## [DESCRIPTION OF THE TASK]
Please copy out the entries below exactly, beginning with the line that contains "simp only [hflag, if_true]" and ending with the line that contains "rw [hgl] at this; simp at this", and include nothing outside that span.

··········

-- A's loop equals pvS
lemma pvLoopA_eq_S (nmode : Option String) (tps : List String) (plen : Nat) :
    ∀ (ps : List String) (i : Nat) (v : PySem.Dict String String),
      i ≤ tps.length → i + ps.length = plen →
      pvLoopA nmode tps plen (PySem.List.enumerate ps (i : Int)) i v = pvS nmode ps (tps.drop i) v := by
  intro ps
  induction ps with
  | nil =>
    intro i v hi hplen
    rw [show PySem.List.enumerate ([] : List String) (i : Int) = [] from rfl]
    by_cases h : i = tps.length
    · simp [pvLoopA, pvS, h]
    · simp [pvLoopA, pvS, h]
      omega
  | cons p ps ih =>
    intro i v hi hplen
    rw [PySem.List.enumerate_cons]
    simp only [List.length_cons] at hplen
    have hlast : (((i : Int)) == (plen : Int) - 1) = ps.isEmpty := by
      cases ps with
      | nil => simp at hplen ⊢; omega
      | cons q qs =>
        have hne : ¬ ((i : Int) = (plen : Int) - 1) := by
          simp only [List.length_cons] at hplen
          omega
        simp [hne]
    cases hd : tps.drop i with
    | nil =>
      have hlen : tps.length ≤ i := by
        have := List.drop_eq_nil_iff.mp hd; omega
      cases hp : pvIsPlaceholder p
      · simp [pvLoopA, pvS, hp, hlen]
      · simp only [pvLoopA, pvS, hp, hlast]
        split <;> simp [hlen]
    | cons t ts' =>
      have hlt : i < tps.length := by
        have := congrArg List.length hd
        simp at this; omega
      have hget : tps.getD i "" = t := by
        rw [List.getD_eq_getElem?_getD, ← List.head?_drop, hd]; rfl
      have hdrop : tps.drop (i + 1) = ts' := by
        have h1 : (tps.drop i).drop 1 = tps.drop (i + 1) := by
          rw [List.drop_drop]
        rw [← h1, hd]; rfl
      have hi' : i + 1 ≤ tps.length := hlt
      have hcast : ((i : Int) + 1) = (((i + 1 : Nat)) : Int) := by push_cast; ring
      have hle : decide (tps.length ≤ i) = false := decide_eq_false (by omega)
      cases hp : pvIsPlaceholder p
      · simp only [pvLoopA, pvS, hp, Bool.false_eq_true, if_false, hget]
        by_cases hne : t = p
        · subst hne
          simp only [bne_self_eq_false, Bool.or_false, hle, Bool.false_eq_true, if_false, hcast]
          rw [ih (i + 1) v hi' (by omega), hdrop]
        · have : (t != p) = true := bne_iff_ne.mpr hne
          simp [this, hle]
      · simp only [pvLoopA, pvS, hp, if_true, hlast]
        by_cases hcond : (nmode == some "rest" && (PySem.Str.slice p (some 1) (some (-1)) == "native_path") && ps.isEmpty) = true
        · rw [if_pos hcond, if_pos hcond, if_neg (by omega)]
          rw [PySem.List.slice_from_natCast, hd]
        · rw [if_neg hcond, if_neg hcond, if_neg (by omega), hget, hcast]
          rw [ih (i + 1) _ hi' (by omega), hdrop]

-- the two placeholder predicates coincide
lemma pv_ph_eq (p : String) : pvIsPh p = pvIsPlaceholder p := rfl

-- B's staged passes equal pvS in the non-rest case
lemma pvS_norest (nmode : Option String) :
    ∀ (ps ts : List String) (v : PySem.Dict String String),
      (nmode ≠ some "rest" ∨ ps.getLast? ≠ some "{native_path}") →
      pvS nmode ps ts v =
        (if ts.length ≠ ps.length then none
         else if pvBad (ps.zip ts) then none
         else some ((pvCapture (ps.zip ts) v).items)) := by
  intro ps
  induction ps with
  | nil =>
    intro ts v _
    cases ts <;> simp [pvS, pvBad, pvCapture]
  | cons p ps ih =>
    intro ts v hc
    have hc' : nmode ≠ some "rest" ∨ ps.getLast? ≠ some "{native_path}" := by
      cases ps with
      | nil => right; simp
      | cons q qs =>
        rcases hc with h | h
        · exact Or.inl h
        · right; rwa [List.getLast?_cons_cons] at h
    cases ts with
    | nil =>
      cases hb : pvIsPlaceholder p
      · simp [pvS, hb]
      · simp only [pvS, hb, if_true]
        split <;> simp
    | cons t ts' =>
      cases hb : pvIsPlaceholder p
      · by_cases hne : p = t
        · subst hne
          simp [pvS, pvBad, pvCapture, pv_ph_eq, hb, ih _ _ hc']
        · have h1 : (t != p) = true := bne_iff_ne.mpr (Ne.symm hne)
          have h2 : (p != t) = true := bne_iff_ne.mpr hne
          simp [pvS, pvBad, pv_ph_eq, hb, h1, h2]
      · have hcond : ¬ ((nmode = some "rest" ∧ PySem.Str.slice p (some 1) (some (-1)) = "native_path") ∧ ps = []) := by
          rintro ⟨⟨hm, hs⟩, hps⟩
          have : (p == "{native_path}") = true := by
            rw [← pv_ph_native p hb]; exact beq_iff_eq.mpr hs
          have hp : p = "{native_path}" := beq_iff_eq.mp this
          subst hps hm hp
          rcases hc with h | h
          · exact h rfl
          · simp at h
        simp [pvS, pvBad, pvCapture, pv_ph_eq, hb, hcond, ih _ _ hc']

-- B's staged passes equal pvS in the rest case (mode "rest", pattern ends in "{native_path}")
lemma pvS_rest (ps' : List String) :
    ∀ (ts : List String) (v : PySem.Dict String String),
      pvS (some "rest") (ps' ++ ["{native_path}"]) ts v =
        (if ts.length < ps'.length + 1 then none
         else if pvBad (ps'.zip ts) then none
         else some (((pvCapture (ps'.zip ts) v).insert "native_path"
             (PySem.Str.join "/" (ts.drop ps'.length))).items)) := by
  have h1 : pvIsPlaceholder "{native_path}" = true := by decide
  have h2 : PySem.Str.slice "{native_path}" (some 1) (some (-1)) = "native_path" := by decide
  induction ps' with
  | nil =>
    intro ts v
    cases ts with
    | nil => simp [pvS]
    | cons t ts' => simp [pvS, pvBad, pvCapture, h1, h2]
  | cons p ps ih =>
    intro ts v
    cases ts with
    | nil =>
      cases hb : pvIsPlaceholder p
      · simp [pvS, List.cons_append, hb]
      · simp only [pvS, List.cons_append, hb, if_true]
        split <;> simp
    | cons t ts' =>
      cases hb : pvIsPlaceholder p
      · by_cases hne : p = t
        · subst hne
          simp [pvS, pvBad, pvCapture, pv_ph_eq, List.cons_append, hb, ih]
        · have ha : (t != p) = true := bne_iff_ne.mpr (Ne.symm hne)
          have hbb : (p != t) = true := bne_iff_ne.mpr hne
          simp [pvS, pvBad, pv_ph_eq, List.cons_append, hb, ha, hbb]
      · have hni : ((ps ++ ["{native_path}"]).isEmpty) = false := by simp
        simp [pvS, pvBad, pvCapture, pv_ph_eq, List.cons_append, hb, hni, ih]

-- xs[-1] of a nonempty list is its last element
lemma pv_pyGet_neg_one (xs : List String) (h : xs ≠ []) :
    PySem.List.pyGet? xs (-1) = xs.getLast? := by
  simp only [PySem.List.pyGet?, PySem.List.pyIdx?]
  have hx : 0 < xs.length := List.length_pos_iff.mpr h
  rw [if_neg (by omega), if_pos (by omega)]
  simp only [Option.bind_some]
  rw [List.getLast?_eq_getElem?]
  norm_num

-- ===== VERDICT (by name: the statement is the Claim_ definition above) =====
theorem match_topic_pattern_spec : Claim_equal_match_topic_pattern := by
  unfold Claim_equal_match_topic_pattern
  intro topic pattern nmode _
  unfold Spec_match_topic_pattern match_topic_pattern match_topic_pattern_alt
  generalize (PySem.Str.split? topic "/").getD [] = tps
  generalize (PySem.Str.split? pattern "/").getD [] = pps
  have hA := pvLoopA_eq_S nmode tps pps.length pps 0 PySem.Dict.empty (by omega) (by omega)
  norm_num at hA
  rw [hA]
  by_cases hr : nmode = some "rest" ∧ pps.getLast? = some "{native_path}"
  · obtain ⟨hm, hl⟩ := hr
    obtain ⟨ps', rfl⟩ := List.getLast?_eq_some_iff.mp hl
    subst hm
    have hflag : ((some "rest" : Option String) == some "rest" &&
        (PySem.List.pyGet? (ps' ++ ["{native_path}"]) (-1)).getD "" == "{native_path}") = true := by
      rw [pv_pyGet_neg_one _ (by simp), hl]
      simp
    simp only [hflag, if_true]
    rw [PySem.List.slice_to_neg_one, List.dropLast_concat]
    have hlen : (ps' ++ ["{native_path}"]).length = ps'.length + 1 := by simp
    rw [hlen]
    have hcast : ((ps'.length + 1 : Nat) : Int) - 1 = ((ps'.length : Nat) : Int) := by push_cast; ring
    rw [hcast, PySem.List.slice_from_natCast]
    rw [pvS_rest ps' tps PySem.Dict.empty]
  · have hflag : (nmode == some "rest" &&
        (PySem.List.pyGet? pps (-1)).getD "" == "{native_path}") = false := by
      cases hpp : pps with
      | nil => simp [PySem.List.pyGet?]
      | cons q qs =>
        rw [pv_pyGet_neg_one _ (by simp)]
        rw [not_and_or] at hr
        rcases hr with h | h
        · simp [h]
        · rw [hpp] at h
          cases hgl : (q :: qs).getLast? with
          | none =>
            have := List.getLast?_isSome (l := q :: qs)
            rw [hgl] at this; simp at this
          | some x =>
            rw [hgl] at h
            simp only [Option.getD_some, Bool.and_eq_false_iff]
            right
            simp only [beq_eq_false_iff_ne, ne_eq]
            intro hq
            exact h (by rw [hq])
    simp only [hflag, Bool.false_eq_true, if_false]
    rw [not_and_or] at hr
    rw [pvS_norest nmode pps tps PySem.Dict.empty hr]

··········

## [THE ANSWER]
    simp only [hflag, if_true]
    rw [PySem.List.slice_to_neg_one, List.dropLast_concat]
    have hlen : (ps' ++ ["{native_path}"]).length = ps'.length + 1 := by simp
    rw [hlen]
    have hcast : ((ps'.length + 1 : Nat) : Int) - 1 = ((ps'.length : Nat) : Int) := by push_cast; ring
    rw [hcast, PySem.List.slice_from_natCast]
    rw [pvS_rest ps' tps PySem.Dict.empty]
  · have hflag : (nmode == some "rest" &&
        (PySem.List.pyGet? pps (-1)).getD "" == "{native_path}") = false := by
      cases hpp : pps with
      | nil => simp [PySem.List.pyGet?]
      | cons q qs =>
        rw [pv_pyGet_neg_one _ (by simp)]
        rw [not_and_or] at hr
        rcases hr with h | h
        · simp [h]
        · rw [hpp] at h
          cases hgl : (q :: qs).getLast? with
          | none =>
            have := List.getLast?_isSome (l := q :: qs)
            rw [hgl] at this; simp at this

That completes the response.